Task objective = Going through the entries below, find how many lines hold "domain", then give that number alone.
------------------------------------
-- pv_equiv track=rewrite | github.com/Lelikov/absolufy-imports | absolufy_imports/__main__.py | _find_relative_depth
-- ===== SOURCE A (Python) =====
-- from collections.abc import Iterable, MutableMapping, Sequence
--
-- def _find_relative_depth(parts: Sequence[str], module: str) -> int:
--     depth = 0
--     for n, _ in enumerate(parts, start=1):
--         if module.startswith(".".join(parts[:n])):
--             depth += 1
--         else:
--             break
--     return depth
-- ===== SOURCE B (Python) =====
-- def _find_relative_depth(parts, module):
--     # ".".join(parts[:n]) is always a string prefix of ".".join(parts[:n+1]), so the
--     # predicate "module starts with the dotted join of the first n parts" is downward
--     # closed in n; A's break-at-first-failure count is therefore the LARGEST n for
--     # which it holds, and we can binary-search for it instead of scanning linearly.
--     lo, hi = 0, len(parts)
--     while lo < hi:
--         mid = (lo + hi + 1) // 2
--         if module.startswith(".".join(parts[:mid])):
--             lo = mid
--         else:
--             hi = mid - 1
--     return lo
-- ===== Notes on version B (the rewrite author's own statement) =====
-- stated objective: alternative
-- what changed: B binary-searches for the largest n with module.startswith('.'.join(parts[:n])) -- valid because that predicate is downward closed in n -- instead of A's linear scan that counts successes until the first failure.
import Mathlib
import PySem

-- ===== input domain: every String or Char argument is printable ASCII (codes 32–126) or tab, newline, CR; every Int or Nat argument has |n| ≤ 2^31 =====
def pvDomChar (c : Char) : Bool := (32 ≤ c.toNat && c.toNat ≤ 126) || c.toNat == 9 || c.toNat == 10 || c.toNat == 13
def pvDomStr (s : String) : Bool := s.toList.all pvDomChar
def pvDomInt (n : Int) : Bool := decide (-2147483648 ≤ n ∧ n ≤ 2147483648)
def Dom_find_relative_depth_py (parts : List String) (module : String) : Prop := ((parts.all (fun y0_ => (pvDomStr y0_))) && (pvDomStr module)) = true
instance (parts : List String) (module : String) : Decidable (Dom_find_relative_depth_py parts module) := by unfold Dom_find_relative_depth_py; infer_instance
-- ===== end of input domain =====

-- B binary-searches for the largest n with module.startswith(".".join(parts[:n]))
-- (the predicate is downward closed in n) instead of A's linear scan.

-- ===== PORT A =====
-- 'for n, _ in enumerate(parts, start=1): if module.startswith(".".join(parts[:n])): depth += 1 else: break'
def pvALoop (parts : List String) (module : String) (n : Nat) (depth : Int) : Int :=
  if _h : n ≤ parts.length then
    if PySem.Str.startswith module (PySem.Str.join "." (PySem.List.slice parts none (some (n : Int)))) then
      pvALoop parts module (n + 1) (depth + 1)
    else depth
  else depth
termination_by parts.length + 1 - n

def find_relative_depth_py (parts : List String) (module : String) : Int :=
  pvALoop parts module 1 0

-- ===== PORT B =====
-- Source B's while loop: lo, hi are nonnegative Python ints (lo starts at 0, hi at len(parts)),
-- so they are carried as Nat; '(lo + hi + 1) // 2' on nonnegative ints is Nat division.
def pvBSearch (parts : List String) (module : String) (lo hi : Nat) : Nat :=
  if _h : lo < hi then
    let mid := (lo + hi + 1) / 2
    if PySem.Str.startswith module (PySem.Str.join "." (PySem.List.slice parts none (some (mid : Int)))) then
      pvBSearch parts module mid hi
    else
      pvBSearch parts module lo (mid - 1)
  else lo
termination_by hi - lo
decreasing_by all_goals omega

def find_relative_depth_py_alt (parts : List String) (module : String) : Int :=
  (pvBSearch parts module 0 parts.length : Int)

-- ===== PRECONDITION & SPEC =====
def Spec_find_relative_depth_py (parts : List String) (module : String) (out : Int) : Prop := out = find_relative_depth_py_alt parts module
instance (parts : List String) (module : String) (out : Int) : Decidable (Spec_find_relative_depth_py parts module out) := by unfold Spec_find_relative_depth_py; infer_instance

-- ===== CLAIM (what is proved, stated in full; the proofs are below) =====
def Claim_equal_find_relative_depth_py : Prop := ∀ (parts : List String) (module : String), Dom_find_relative_depth_py parts module → Spec_find_relative_depth_py parts module (find_relative_depth_py parts module)

-- ===== LEMMAS AND PROOFS =====

-- the check both programs make, as a predicate of n
def pvP (parts : List String) (module : String) (n : Nat) : Bool :=
  PySem.Str.startswith module (PySem.Str.join "." (PySem.List.slice parts none (some (n : Int))))

-- the char-list form of the check
theorem pvP_iff (parts : List String) (module : String) (n : Nat) :
    pvP parts module n = true ↔
      PySem.Chars.join ['.'] ((parts.take n).map String.toList) <+: module.toList := by
  unfold pvP
  rw [PySem.Str.startswith_eq, PySem.Str.toList_join, PySem.List.slice_to_natCast,
    show ("." : String).toList = ['.'] by decide, PySem.Chars.startswith_iff]

-- joining a snoc appends 'sep ++ p' to the join of the nonempty front
theorem pv_join_snoc (sep p a : List Char) (t : List (List Char)) :
    PySem.Chars.join sep (a :: (t ++ [p])) = PySem.Chars.join sep (a :: t) ++ sep ++ p := by
  induction t generalizing a with
  | nil => simp [PySem.Chars.join_cons_cons, PySem.Chars.join_singleton]
  | cons b t' ih =>
    simp only [List.cons_append, PySem.Chars.join_cons_cons]
    rw [ih b]
    simp [List.append_assoc]

-- the joined prefix only grows with n
theorem pv_join_take_prefix (parts : List String) (n : Nat) :
    PySem.Chars.join ['.'] ((parts.take n).map String.toList) <+:
      PySem.Chars.join ['.'] ((parts.take (n + 1)).map String.toList) := by
  rw [List.take_add_one]
  cases hg : parts[n]? with
  | none => simp
  | some p =>
    simp only [Option.toList_some]
    cases hc : parts.take n with
    | nil => simp [PySem.Chars.join_nil]
    | cons a t =>
      simp only [List.cons_append, List.map_cons, List.map_append, List.map_nil]
      rw [pv_join_snoc]
      exact ⟨['.'] ++ p.toList, by simp [List.append_assoc]⟩

-- the predicate is downward closed
theorem pv_mono (parts : List String) (module : String) (m : Nat) :
    ∀ n, m ≤ n → pvP parts module n = true → pvP parts module m = true := by
  intro n
  induction n with
  | zero => intro hmn h; simpa [Nat.le_zero.mp hmn] using h
  | succ k ih =>
    intro hmn h
    rcases Nat.lt_succ_iff_lt_or_eq.mp (Nat.lt_succ_of_le hmn) with h' | h'
    · exact ih (Nat.lt_succ_iff.mp h')
        ((pvP_iff ..).mpr ((pv_join_take_prefix parts k).trans ((pvP_iff ..).mp h)))
    · exact h' ▸ h

-- P 0 always holds (the empty join is a prefix of everything)
theorem pv_P_zero (parts : List String) (module : String) : pvP parts module 0 = true := by
  rw [pvP_iff]; simp [PySem.Chars.join_nil]

-- the largest n ≤ len(parts) satisfying the check
def pvM (parts : List String) (module : String) : Nat :=
  Nat.findGreatest (fun n => pvP parts module n = true) parts.length

theorem pvM_P (parts : List String) (module : String) (h : pvM parts module ≠ 0) :
    pvP parts module (pvM parts module) = true :=
  Nat.findGreatest_of_ne_zero rfl h

-- A's loop computes pvM
theorem pv_A_char (parts : List String) (module : String) (n : Nat) (h1 : 1 ≤ n)
    (hle : n ≤ parts.length + 1) (hall : ∀ m < n, pvP parts module m = true) :
    pvALoop parts module n ((n : Int) - 1) = ((pvM parts module : Nat) : Int) := by
  rw [pvALoop]
  by_cases hn : n ≤ parts.length
  · rw [dif_pos hn]
    by_cases hp : pvP parts module n = true
    · have hp' := hp
      unfold pvP at hp'
      rw [if_pos hp']
      have hrec := pv_A_char parts module (n + 1) (by omega) (by omega)
        (by intro m hm
            rcases Nat.lt_succ_iff_lt_or_eq.mp hm with h' | h'
            · exact hall m h'
            · exact h' ▸ hp)
      rw [show ((n : Int) - 1 + 1) = (((n + 1 : Nat) : Int) - 1) by push_cast; ring]
      exact hrec
    · have hp' := hp
      unfold pvP at hp'
      rw [if_neg hp']
      have hub : pvM parts module ≤ n - 1 := by
        by_contra hc
        push Not at hc
        have hMle : pvM parts module ≤ parts.length := Nat.findGreatest_le _
        have hPM : pvP parts module (pvM parts module) = true :=
          pvM_P parts module (by omega)
        exact hp (pv_mono parts module n _ (by omega) hPM)
      have hlb : n - 1 ≤ pvM parts module :=
        Nat.le_findGreatest (by omega) (hall (n - 1) (by omega))
      have heq : pvM parts module = n - 1 := le_antisymm hub hlb
      rw [heq]; omega
  · rw [dif_neg hn]
    have heq : pvM parts module = parts.length :=
      Nat.findGreatest_eq (hall parts.length (by omega))
    rw [heq]; omega
termination_by parts.length + 1 - n
decreasing_by omega

-- B's binary search computes pvM
theorem pv_B_char (parts : List String) (module : String) (lo hi : Nat) (hlh : lo ≤ hi)
    (hhl : hi ≤ parts.length) (hPlo : pvP parts module lo = true)
    (hMhi : pvM parts module ≤ hi) : pvBSearch parts module lo hi = pvM parts module := by
  rw [pvBSearch]
  by_cases h : lo < hi
  · rw [dif_pos h]
    simp only
    have hmlo : lo < (lo + hi + 1) / 2 := by omega
    have hmhi : (lo + hi + 1) / 2 ≤ hi := by omega
    by_cases hp : pvP parts module ((lo + hi + 1) / 2) = true
    · have hp' := hp
      unfold pvP at hp'
      rw [if_pos hp']
      exact pv_B_char parts module ((lo + hi + 1) / 2) hi hmhi hhl hp hMhi
    · have hp' := hp
      unfold pvP at hp'
      rw [if_neg hp']
      have hMlt : pvM parts module < (lo + hi + 1) / 2 := by
        by_contra hc
        push Not at hc
        have hMle : pvM parts module ≤ parts.length := Nat.findGreatest_le _
        have hPM : pvP parts module (pvM parts module) = true :=
          pvM_P parts module (by omega)
        exact hp (pv_mono parts module _ _ hc hPM)
      exact pv_B_char parts module lo ((lo + hi + 1) / 2 - 1) (by omega) (by omega) hPlo
        (by omega)
  · rw [dif_neg h]
    have hlo : lo = hi := by omega
    have : lo ≤ pvM parts module := Nat.le_findGreatest (by omega) hPlo
    omega
termination_by hi - lo
decreasing_by all_goals omega

-- ===== VERDICT (by name: the statement is the Claim_ definition above) =====
theorem find_relative_depth_py_spec : Claim_equal_find_relative_depth_py := by
  intro parts module _
  unfold Spec_find_relative_depth_py find_relative_depth_py find_relative_depth_py_alt
  rw [pv_B_char parts module 0 parts.length (Nat.zero_le _) le_rfl
      (pv_P_zero parts module) (Nat.findGreatest_le _)]
  have := pv_A_char parts module 1 le_rfl (by omega)
    (by intro m hm; interval_cases m; exact pv_P_zero parts module)
  simpa using this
------------------------------------
Solved exercise = 2